From 172.18.0.2 icmp_seq=1 Destination Host Unreachable
From 172.18.0.2 icmp_seq=2 Destination Host Unreachable
--- 172.18.0.3 ping statistics ---
2 packets transmitted, 0 received, +2 errors, 100% packet loss, time 1000ms
docker0/mynetwork relationships on the host (example):
# brctl show
bridge name bridge id STP enabled interfaces
br-3231f89d69f6 8000.02429722a5f9 no veth2fa4c50
docker0 8000.024244e874e8 no vethc7cd982
vethd3d0c18
Each running container contributes one veth peer that is enslaved to the appropriate Linux bridge.

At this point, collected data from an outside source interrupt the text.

-- pv_equiv track=rewrite | github.com/kevin-v96/codesignal-arcade | Intro/46 - electionsWinners.py | solution
-- ===== SOURCE A (Python) =====
-- from collections import Counter
--
-- def solution(votes, k):
--     potential_winners = 0
--     for i in range(len(votes)):
--         new_votes = votes.copy()
--         new_votes[i] += k
--         new_counts = Counter(new_votes)
--         max_votes = max(new_votes)
--         if new_votes[i] == max_votes and new_counts[max_votes] < 2:
--             potential_winners += 1
--
--     return potential_winners
-- ===== SOURCE B (Python) =====
-- def solution(votes, k):
--     # O(n): precompute max, its multiplicity, and the best strictly-smaller value,
--     # then one pass deciding each candidate against the max of the others.
--     if not votes:
--         return 0
--     m1 = max(votes)
--     c = votes.count(m1)
--     losers = [v for v in votes if v < m1]
--     m2 = max(losers) if losers else None
--     total = 0
--     for v in votes:
--         if v == m1 and c == 1:
--             if m2 is None or v + k > m2:
--                 total += 1
--         elif v + k > m1:
--             total += 1
--     return total
-- ===== Notes on version B (the rewrite author's own statement) =====
-- stated objective: faster
-- what changed: Replaced the per-candidate copy/Counter/max rescan (O(n^2)) with one precomputation of the maximum, its multiplicity and the best strictly-smaller value, then a single pass comparing each candidate's boosted total against the maximum of the others.
import Mathlib
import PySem

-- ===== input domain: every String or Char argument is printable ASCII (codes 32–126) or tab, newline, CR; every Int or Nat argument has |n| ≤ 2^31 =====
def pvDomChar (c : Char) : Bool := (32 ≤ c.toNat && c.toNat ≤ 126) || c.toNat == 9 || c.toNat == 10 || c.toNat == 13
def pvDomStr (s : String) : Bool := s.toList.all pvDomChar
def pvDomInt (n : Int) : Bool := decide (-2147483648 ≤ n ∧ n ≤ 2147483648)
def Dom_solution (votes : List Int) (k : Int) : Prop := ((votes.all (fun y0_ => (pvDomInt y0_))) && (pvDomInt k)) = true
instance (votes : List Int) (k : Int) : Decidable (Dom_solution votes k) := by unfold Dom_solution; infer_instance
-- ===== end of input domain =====

-- B replaces A's per-candidate copy/Counter/max rescan with an O(n) precomputation
-- (max, its multiplicity, best strictly-smaller value) and a single deciding pass.

-- ===== PORT A =====
def solution (votes : List Int) (k : Int) : Int :=
  (PySem.List.pyRange 0 votes.length 1).foldl (fun potential_winners i =>
    -- new_votes = votes.copy(); new_votes[i] += k
    let new_votes := PySem.List.pySetD votes i (PySem.List.pyGetD votes i 0 + k)
    -- new_counts = Counter(new_votes)
    let new_counts := PySem.Dict.counter new_votes
    -- max_votes = max(new_votes)  (never raises: the loop body only runs when votes ≠ [])
    match PySem.List.max? new_votes (fun x => x) with
    | none => potential_winners
    | some max_votes =>
        if PySem.List.pyGetD new_votes i 0 = max_votes ∧ new_counts.getD max_votes 0 < 2
        then potential_winners + 1 else potential_winners) 0

-- ===== PORT B =====
def solution_alt (votes : List Int) (k : Int) : Int :=
  match PySem.List.max? votes (fun x => x) with
  | none => 0              -- if not votes: return 0
  | some m1 =>
    let c := PySem.List.count votes m1
    let losers := votes.filter (fun v => decide (v < m1))
    let m2 := PySem.List.max? losers (fun x => x)
    votes.foldl (fun total v =>
      if v = m1 ∧ c = 1 then
        match m2 with
        | none => total + 1
        | some s => if v + k > s then total + 1 else total
      else if v + k > m1 then total + 1 else total) 0

-- ===== PRECONDITION & SPEC =====
def Spec_solution (votes : List Int) (k : Int) (out : Int) : Prop := out = solution_alt votes k
instance (votes : List Int) (k : Int) (out : Int) : Decidable (Spec_solution votes k out) := by unfold Spec_solution; infer_instance

-- ===== CLAIM (what is proved, stated in full; the proofs are below) =====
def Claim_equal_solution : Prop := ∀ (votes : List Int) (k : Int), Dom_solution votes k → Spec_solution votes k (solution votes k)

-- ===== LEMMAS AND PROOFS =====

-- the Boolean decision A makes for index i
def cA (votes : List Int) (k : Int) (i : Int) : Bool :=
  let nv := PySem.List.pySetD votes i (PySem.List.pyGetD votes i 0 + k)
  match PySem.List.max? nv (fun x => x) with
  | none => false
  | some m =>
      decide (PySem.List.pyGetD nv i 0 = m) && decide ((PySem.Dict.counter nv).getD m 0 < 2)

2.2 Attach a VXLAN device to each Docker bridge
Create a VXLAN interface per host for a shared VNI, then enslave it to the custom Docker bridge. Frames from containers hitting the bridge can traverse the overlay via the VXLAN port.
On vm1:
# ip link add vxlan_docker type vxlan id 200 remote 172.31.0.107 dstport 4789 dev eth0
# ip link set vxlan_docker up
# brctl addif br-3231f89d69f6 vxlan_docker
# # Alternatively (modern):
# ip link set vxlan_docker master br-3231f89d69f6
On vm2:
# ip link add vxlan_docker type vxlan id 200 remote 172.31.0.106 dstport 4789 dev eth0
# ip link set vxlan_docker up
# brctl addif br-f4b35af34313 vxlan_docker
# # Alternatively:
# ip link set vxlan_docker master br-f4b35af34313
Validate cross-host connectivity from vm1’s container:
# docker exec -it 16bbaeaaebfc ifconfig eth0
eth0: flags=4163<UP,BROADCAST,RUNNING,MULTICAST> mtu 1500
inet 172.18.0.2 netmask 255.255.0.0 broadcast 172.18.255.255
ether 02:42:ac:12:00:02 txqueuelen 0 (Ethernet)
RX packets 3431 bytes 19230266 (18.3 MiB)
RX errors 0 dropped 0 overruns 0 frame 0
TX packets 2132 bytes 141908 (138.5 KiB)
TX errors 0 dropped 0 overruns 0 carrier 0 collisions 0
# docker exec -it 16bbaeaaebfc ping 172.18.0.3 -c 2
PING 172.18.0.3 (172.18.0.3) 56(84) bytes of data.
64 bytes from 172.18.0.3: icmp_seq=1 ttl=64 time=0.544 ms
64 bytes from 172.18.0.3: icmp_seq=2 ttl=64 time=0.396 ms
--- 172.18.0.3 ping statistics ---
2 packets transmitted, 2 received, 0% packet loss, time 1001ms
rtt min/avg/max/mdev = 0.396/0.470/0.544/0.074 ms
# docker exec -it 16bbaeaaebfc ping 172.18.0.1 -c 2
PING 172.18.0.1 (172.18.0.1) 56(84) bytes of data.
64 bytes from 172.18.0.1: icmp_seq=1 ttl=64 time=0.072 ms
64 bytes from 172.18.0.1: icmp_seq=2 ttl=64 time=0.072 ms
--- 172.18.0.1 ping statistics ---
2 packets transmitted, 2 received, 0% packet loss, time 999ms
rtt min/avg/max/mdev = 0.072/0.072/0.072/0.000 ms
The RTT to the peer cotnainer reflects underlay traversal, while RTT to the bridge gateway (same host) reflects local stack processing.